Extending, enriching and integrating data

True, but I’m being very particular and specific here. Of course publishing datasets affords visibility and all the goodies acquired via that meta level. What I’m narrowing in on here with a focused lens is the return on investment for the maintenance of specimen records (= digital specimen objects) as stand-alone entities independent from the arbitrariness of datasets. If there was return on investment at this fine level, no one would ever, ever change core pieces of metadata nor unique identifiers affixed to their specimen records. But as you may know, this happens all the time in GBIF-mediated data.

Not sure I understand. Can you explain further?

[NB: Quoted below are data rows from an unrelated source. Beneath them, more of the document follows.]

-- pv_equiv track=rewrite | github.com/jaohoeppers/Linguagens_Formais_e_Automatos | py.py | automato
-- ===== SOURCE A (Python) =====
-- def automato(string):
--     pilha=[]
--     i=0
--
--     while i <len(string) and string[i] in ("a","b"):
--         pilha.append(string[i])
--         i+=1
--
--     if string[i]=='X':
--         i+=1
--     else:
--         return "Cadeia nao reconhecida"
--
--     while i < len(string) and pilha:
--         if string[i]==pilha[-1]:
--             pilha.pop()
--             i+=1
--         else:
--             return "Cadeia nao reconhecida"
--
--     return 'cadeia reconhecida'
-- ===== SOURCE B (Python) =====
-- def automato(string):
--     i = 0
--     while i < len(string) and string[i] in ("a", "b"):
--         i += 1
--     if string[i] != 'X':
--         return "Cadeia nao reconhecida"
--     prefix = string[:i]
--     rest = string[i + 1:]
--     m = min(len(prefix), len(rest))
--     if rest[:m] == prefix[::-1][:m]:
--         return 'cadeia reconhecida'
--     return "Cadeia nao reconhecida"
-- ===== Notes on version B (the rewrite author's own statement) =====
-- stated objective: simpler
-- what changed: B drops A's stack and second pop-and-compare loop: it counts the leading run of 'a'/'b', then decides acceptance with a single slice comparison rest[:m] == prefix[::-1][:m] with m = min(len(prefix), len(rest)).
-- outside the precondition, e.g. on automato('a'): A raises IndexError, B raises IndexError; on automato(''): A raises IndexError, B raises IndexError; on automato('b'): A raises IndexError, B raises IndexError
import Mathlib
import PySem

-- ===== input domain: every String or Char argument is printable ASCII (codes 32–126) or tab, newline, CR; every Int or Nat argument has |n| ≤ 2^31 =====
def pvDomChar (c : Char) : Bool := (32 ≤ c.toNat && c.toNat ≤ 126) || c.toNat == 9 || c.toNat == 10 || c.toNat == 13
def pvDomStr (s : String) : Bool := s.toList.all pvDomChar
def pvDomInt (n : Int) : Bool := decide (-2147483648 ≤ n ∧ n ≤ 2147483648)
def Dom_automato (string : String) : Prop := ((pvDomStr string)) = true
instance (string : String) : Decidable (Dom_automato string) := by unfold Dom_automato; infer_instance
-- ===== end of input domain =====

-- B replaces A's incremental stack pop-and-compare loop by one slice comparison:
-- rest[:m] == prefix[::-1][:m] with m = min(len(prefix), len(rest)); objective: simpler.

-- ===== PORT A =====
-- first while loop: pilha.append / i += 1, state (pilha, remaining suffix of the string)
def automatoScan (pilha rest : List Char) : List Char × List Char :=
  match rest with
  | [] => (pilha, [])
  | c :: t => if c = 'a' ∨ c = 'b' then automatoScan (c :: pilha) t else (pilha, c :: t)

-- second while loop: compare string[i] with pilha[-1] (= head of the cons stack), pop, advance
def automatoLoop (pilha rest : List Char) : String :=
  match rest, pilha with
  | [], _ => "cadeia reconhecida"
  | _ :: _, [] => "cadeia reconhecida"
  | c :: t, h :: hs =>
      if c = h then automatoLoop hs t else "Cadeia nao reconhecida"

def automato (string : String) : String :=
  let r := automatoScan [] string.toList
  match r.2 with
  | [] => ""      -- Python raises IndexError on string[i] here (i = len); excluded by Pre_
  | c :: tail => if c = 'X' then automatoLoop r.1 tail else "Cadeia nao reconhecida"

-- ===== PORT B =====
-- B's while loop computing i, the length of the leading run of 'a'/'b'
def altCount (cs : List Char) : Nat :=
  match cs with
  | [] => 0
  | c :: t => if c = 'a' ∨ c = 'b' then 1 + altCount t else 0

def automato_alt (string : String) : String :=
  let cs := string.toList
  let i := altCount cs
  match cs[i]? with
  | none => ""    -- Python raises IndexError on string[i] here; excluded by Pre_
  | some c =>
    if c ≠ 'X' then "Cadeia nao reconhecida"
    else
      -- slices string[:i], string[i+1:], [::-1], [:m] with nonnegative bounds = take/drop/reverse
      let pref := cs.take i
      let rest := cs.drop (i + 1)
      let m := min pref.length rest.length
      if rest.take m = pref.reverse.take m then "cadeia reconhecida"
      else "Cadeia nao reconhecida"

-- ===== PRECONDITION & SPEC =====
-- Pre_ excludes exactly the inputs on which Python A raises IndexError: strings whose
-- characters are all 'a'/'b' (including ""), where string[i] is read at i = len(string).
def Pre_automato (string : String) : Prop :=
  (string.toList.any (fun c => !(c = 'a' || c = 'b'))) = true
instance (string : String) : Decidable (Pre_automato string) := by unfold Pre_automato; infer_instance

def pvWitness_automato : String := "abXba"

def Spec_automato (string : String) (out : String) : Prop := out = automato_alt string
instance (string : String) (out : String) : Decidable (Spec_automato string out) := by unfold Spec_automato; infer_instance

-- ===== CLAIM (what is proved, stated in full; the proofs are below) =====
def Claim_equal_automato : Prop := ∀ (string : String), Dom_automato string → Pre_automato string → Spec_automato string (automato string)

-- ===== LEMMAS AND PROOFS =====

theorem automatoScan_eq (pilha rest : List Char) :
    automatoScan pilha rest =
      ((rest.takeWhile (fun c => c = 'a' ∨ c = 'b')).reverse ++ pilha,
        rest.dropWhile (fun c => c = 'a' ∨ c = 'b')) := by
  induction rest generalizing pilha with
  | nil => simp [automatoScan]
  | cons c t ih =>
    by_cases h : c = 'a' ∨ c = 'b' <;>
      simp [automatoScan, h, ih]

theorem altCount_eq (cs : List Char) :
    altCount cs = (cs.takeWhile (fun c => c = 'a' ∨ c = 'b')).length := by
  induction cs with
  | nil => simp [altCount]
  | cons c t ih =>
    by_cases h : c = 'a' ∨ c = 'b' <;>
      simp [altCount, h, ih, Nat.add_comm]

theorem automatoLoop_eq (rest pilha : List Char) :
    automatoLoop pilha rest =
      (if rest.take (min pilha.length rest.length) = pilha.take (min pilha.length rest.length)
       then "cadeia reconhecida" else "Cadeia nao reconhecida") := by
  induction rest generalizing pilha with
  | nil => simp [automatoLoop]
  | cons c t ih =>
    cases pilha with
    | nil => simp [automatoLoop]
    | cons h hs =>
      by_cases hc : c = h
      · subst hc
        have hm : min (hs.length + 1) (t.length + 1) = min hs.length t.length + 1 := by omega
        rw [automatoLoop, if_pos rfl, ih hs]
        simp [hm, List.take_succ_cons]
      · have hm : min (hs.length + 1) (t.length + 1) = min hs.length t.length + 1 := by omega
        rw [automatoLoop, if_neg hc]
        simp [hm, List.take_succ_cons, hc]

-- ===== VERDICT (by name: the statement is the Claim_ definition above) =====
theorem automato_spec : Claim_equal_automato := by
  intro string _ hpre
  unfold Spec_automato automato automato_alt
  dsimp only
  have hsplit : string.toList.takeWhile (fun c => c = 'a' ∨ c = 'b') ++ string.toList.dropWhile (fun c => c = 'a' ∨ c = 'b') = string.toList :=
    List.takeWhile_append_dropWhile
  have hne : string.toList.dropWhile (fun c => c = 'a' ∨ c = 'b') ≠ [] := by
    intro h
    unfold Pre_automato at hpre
    rw [List.any_eq_true] at hpre
    obtain ⟨c, hc, hb⟩ := hpre
    simp at hb
    have hall := List.dropWhile_eq_nil_iff.mp h
    have := hall c (by simpa using hc)
    simp at this
    tauto
  obtain ⟨c, tail, hct⟩ := List.exists_cons_of_ne_nil hne
  have htake : string.toList.take (string.toList.takeWhile (fun c => c = 'a' ∨ c = 'b')).length
      = string.toList.takeWhile (fun c => c = 'a' ∨ c = 'b') := by
    have h := List.take_left (l₁ := string.toList.takeWhile (fun c => c = 'a' ∨ c = 'b'))
      (l₂ := string.toList.dropWhile (fun c => c = 'a' ∨ c = 'b'))
    rwa [hsplit] at h
  have hdroppre : string.toList.drop (string.toList.takeWhile (fun c => c = 'a' ∨ c = 'b')).length
      = string.toList.dropWhile (fun c => c = 'a' ∨ c = 'b') := by
    have h := List.drop_left (l₁ := string.toList.takeWhile (fun c => c = 'a' ∨ c = 'b'))
      (l₂ := string.toList.dropWhile (fun c => c = 'a' ∨ c = 'b'))
    rwa [hsplit] at h
  have hget : string.toList[(string.toList.takeWhile (fun c => c = 'a' ∨ c = 'b')).length]? = some c := by
    have h0 : (string.toList.drop (string.toList.takeWhile (fun c => c = 'a' ∨ c = 'b')).length)[0]? = some c := by
      rw [hdroppre, hct]; rfl
    rw [List.getElem?_drop] at h0
    simpa using h0
  have hdrop : string.toList.drop ((string.toList.takeWhile (fun c => c = 'a' ∨ c = 'b')).length + 1) = tail := by
    have h1 := congrArg (List.drop 1) hdroppre
    rw [List.drop_drop, hct] at h1
    simpa [Nat.add_comm] using h1
  rw [automatoScan_eq, altCount_eq, hct, hget]
  dsimp only
  by_cases hX : c = 'X'
  · rw [if_pos hX, if_neg (by simp [hX])]
    rw [automatoLoop_eq, htake, hdrop]
    simp
  · rw [if_neg hX, if_pos (by simpa using hX)]
theorem pv_ok_val {a w' d dc lch ws} (h : pvOK a w' d dc lch ws = true) : pvDigitVal dc = d := by
  simp [pvOK] at h; exact h.1.1.1.2

theorem pv_ok_letters {a w' d dc lch ws} (h : pvOK a w' d dc lch ws = true) :
    ∀ u ∈ ((a :: w', d) :: ws), 2 ≤ u.1.length ∧ ∀ c ∈ u.1, PySem.Chars.isdigit c = false := by
  simp [pvOK] at h
  have hw := h.1.1.2.1
  have hr := h.1.1.2.2
  intro u hu
  rcases List.mem_cons.mp hu with h1 | h1
  · subst h1
    refine ⟨by simp; omega, ?_⟩
    intro c hc
    rcases List.mem_cons.mp hc with rfl | hc
    · exact hw.2.1
    · exact hw.2.2 c hc
  · obtain ⟨u1, u2⟩ := u
    exact hr u1 u2 h1

theorem pv_ok_F2 {a w' d dc lch ws} (h : pvOK a w' d dc lch ws = true) :
    ∀ u ∈ ((a :: w', d) :: ws), ∀ i, i + 2 ≤ u.1.length →
      (u.1.drop i).take 2 = (a :: w').take 2 → i = 0 ∧ u.1 = a :: w' := by
  simp [pvOK] at h
  have hw := h.1.2.1
  have hr := h.1.2.2
  intro u hu i hlen htake
  have htake' : (u.1.drop i).take 2 = a :: List.take 1 w' := by
    simpa using htake
  rcases List.mem_cons.mp hu with h1 | h1
  · subst h1
    simp only [List.length_cons] at hlen
    rcases hw i (by omega) with (h2 | h2) | h2
    · omega
    · exact absurd htake' h2
    · exact ⟨h2, rfl⟩
  · obtain ⟨u1, u2⟩ := u
    rcases hr u1 u2 h1 i (by simp at hlen ⊢; omega) with (h2 | h2) | h2
    · simp at hlen; omega
    · exact absurd htake' h2
    · exact h2

theorem pv_ok_F3 {a w' d dc lch ws} (h : pvOK a w' d dc lch ws = true) :
    ∀ u ∈ ((a :: w', d) :: ws), ∀ j, 1 ≤ j → j + 2 ≤ (a :: w').length →
      u.1.take 2 ≠ ((a :: w').drop j).take 2 := by
  simp [pvOK] at h
  have hw := h.2.1
  have hr := h.2.2
  intro u hu j hj hlen
  simp only [List.length_cons] at hlen
  rcases List.mem_cons.mp hu with h1 | h1
  · subst h1
    rcases hw j (by omega) with (h2 | h2) | h2
    · omega
    · omega
    · simpa using h2
  · obtain ⟨u1, u2⟩ := u
    rcases hr u1 u2 h1 j (by omega) with (h2 | h2) | h2
    · omega
    · omega
    · exact h2

theorem pvRep_prefix (a : Char) (w' : List Char) (d : Int) (dc lch : Char)
    (ws : List (List Char × Int)) (hOK : pvOK a w' d dc lch ws = true) :
    ∀ (s : List Char) (u : List Char × Int) (i : Nat), u ∈ ((a :: w', d) :: ws) →
      (1 ≤ i ∨ u.1 ≠ a :: w') →
      (u.1.drop i).isPrefixOf (pvRep a w' [a, dc, lch] s) = (u.1.drop i).isPrefixOf s := by
  intro s
  induction s with
  | nil => intro u i hu hi; simp [pvRep]
  | cons c t ih =>
    intro u i hu hi
    by_cases hp : (a :: w').isPrefixOf (c :: t)
    · rw [pvRep, if_pos hp]
      obtain ⟨t₂, ht₂⟩ : ∃ t₂, c :: t = (a :: w') ++ t₂ := by
        rw [List.isPrefixOf_iff_prefix] at hp
        obtain ⟨t₂, h2⟩ := hp; exact ⟨t₂, h2.symm⟩
      obtain ⟨b, w'', hw'⟩ : ∃ b w'', w' = b :: w'' := by
        cases w' with
        | nil => exact absurd (pv_ok_len hOK) (by simp)
        | cons b w'' => exact ⟨b, w'', rfl⟩
      have hca : c = a := by simpa using congrArg (fun l => l.head?) ht₂
      cases hv : u.1.drop i with
      | nil => simp
      | cons x vs =>
        cases vs with
        | nil => simp [List.isPrefixOf, hca]
        | cons y vs' =>
          have hy : y ∈ u.1 := List.mem_of_mem_drop (by rw [hv]; simp)
          have hyd : PySem.Chars.isdigit y = false := (pv_ok_letters hOK u hu).2 y hy
          have hydc : y ≠ dc := by
            intro hcon; rw [hcon, pv_ok_dc hOK] at hyd; exact absurd hyd (by simp)
          have lhs : (x :: y :: vs').isPrefixOf (a :: dc :: lch :: pvRep a w' [a, dc, lch] (t.drop w'.length)) = false := by
            simp [List.isPrefixOf]
            intro _ hcon
            exact absurd hcon hydc
          rw [show ([a, dc, lch] ++ pvRep a w' [a, dc, lch] (List.drop w'.length t)) = (a :: dc :: lch :: pvRep a w' [a, dc, lch] (List.drop w'.length t)) from rfl, lhs]
          -- RHS is false too
          have rhs : (x :: y :: vs').isPrefixOf (c :: t) = false := by
            by_contra hcon
            have hpre : (x :: y :: vs').isPrefixOf (c :: t) = true := by
              cases h : (x :: y :: vs').isPrefixOf (c :: t)
              · exact absurd h hcon
              · rfl
            rw [ht₂, hw'] at hpre
            simp [List.isPrefixOf] at hpre
            obtain ⟨hxa, hyb, _⟩ := hpre
            have hlen : i + 2 ≤ u.1.length := by
              have := congrArg List.length hv
              simp [List.length_drop] at this
              omega
            have htake : (u.1.drop i).take 2 = (a :: w').take 2 := by
              rw [hv, hw', hxa, hyb]; rfl
            rcases pv_ok_F2 hOK u hu i hlen htake with ⟨hi0, hu0⟩
            rcases hi with h1 | h1
            · omega
            · exact h1 hu0
          rw [rhs]
    · rw [pvRep, if_neg hp]
      cases hv : u.1.drop i with
      | nil => simp
      | cons x vs =>
        have hdrop : u.1.drop (i + 1) = vs := by rw [← List.tail_drop, hv]; rfl
        have hih := ih u (i + 1) hu (Or.inl (by omega))
        rw [hdrop] at hih
        simp only [List.isPrefixOf, hih]

theorem pvScan_cons_digit (ws : List (List Char × Int)) (c : Char) (rest : List Char)
    (h : PySem.Chars.isdigit c = true) :
    pvScan ws (c :: rest) = pvDigitVal c :: pvScan ws rest := by
  simp [pvScan, h]

theorem pvScan_cons_found (ws : List (List Char × Int)) (c : Char) (rest : List Char)
    (wv : List Char × Int) (h : PySem.Chars.isdigit c = false)
    (hf : ws.find? (fun wv => wv.1.isPrefixOf (c :: rest)) = some wv) :
    pvScan ws (c :: rest) = wv.2 :: pvScan ws rest := by
  simp [pvScan, h, hf]

theorem pvScan_cons_none (ws : List (List Char × Int)) (c : Char) (rest : List Char)
    (h : PySem.Chars.isdigit c = false)
    (hf : ws.find? (fun wv => wv.1.isPrefixOf (c :: rest)) = none) :
    pvScan ws (c :: rest) = pvScan ws rest := by
  simp [pvScan, h, hf]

I suspect this might have been directed at me, apologies if not. I’m lost in the threads. :grinning:

Perhaps it helps to observe where we are now. Presently, many museums publish their specimen records as bundles within the context of a dataset, a Darwin Core Archive. This structure was borne primarily out of a need for efficiencies in transport. These datasets have now taken on an identity, importance, and branding – they receive DOIs. Nonetheless, they are artificial bundles subject to the whims of local administration. Datasets are often split or merged, republished & deleted outright from registries like GBIF. Gradually, many of the metrics and measures of reuse are often tied to these datasets but there are very few examples where metrics of reuse are tied directly to individual specimens as digital entities held within those datasets. My supposition here is that there is presently little incentive to maintain the identifiers & metadata of individual specimen records because the benefits to the institution in sharing these data are not evident at these lower levels. As a consequence, metadata and identifiers (eg institutionCode, collectionCode, occurrenceID) included alongside individual specimens often change, breaking any downstream links that might have been created. Those changes were done to accommodate the need for better branding of the dataset.

And so…

The Extended Specimen or Digital Specimen Object is a significant shift away from datasets as a vehicle for sharing data and more toward the specimen record as the vehicle. There are much different socio-technical responsibilities & commitments required for the latter. Are there incentives now, rather than a mere promise of benefits, that can help guide this shift.


We recently measured GBIF ID loss over time. GBIF IDs lost due to dataset deletion or changes to local identifiers. Last year was lower but still many lost per year.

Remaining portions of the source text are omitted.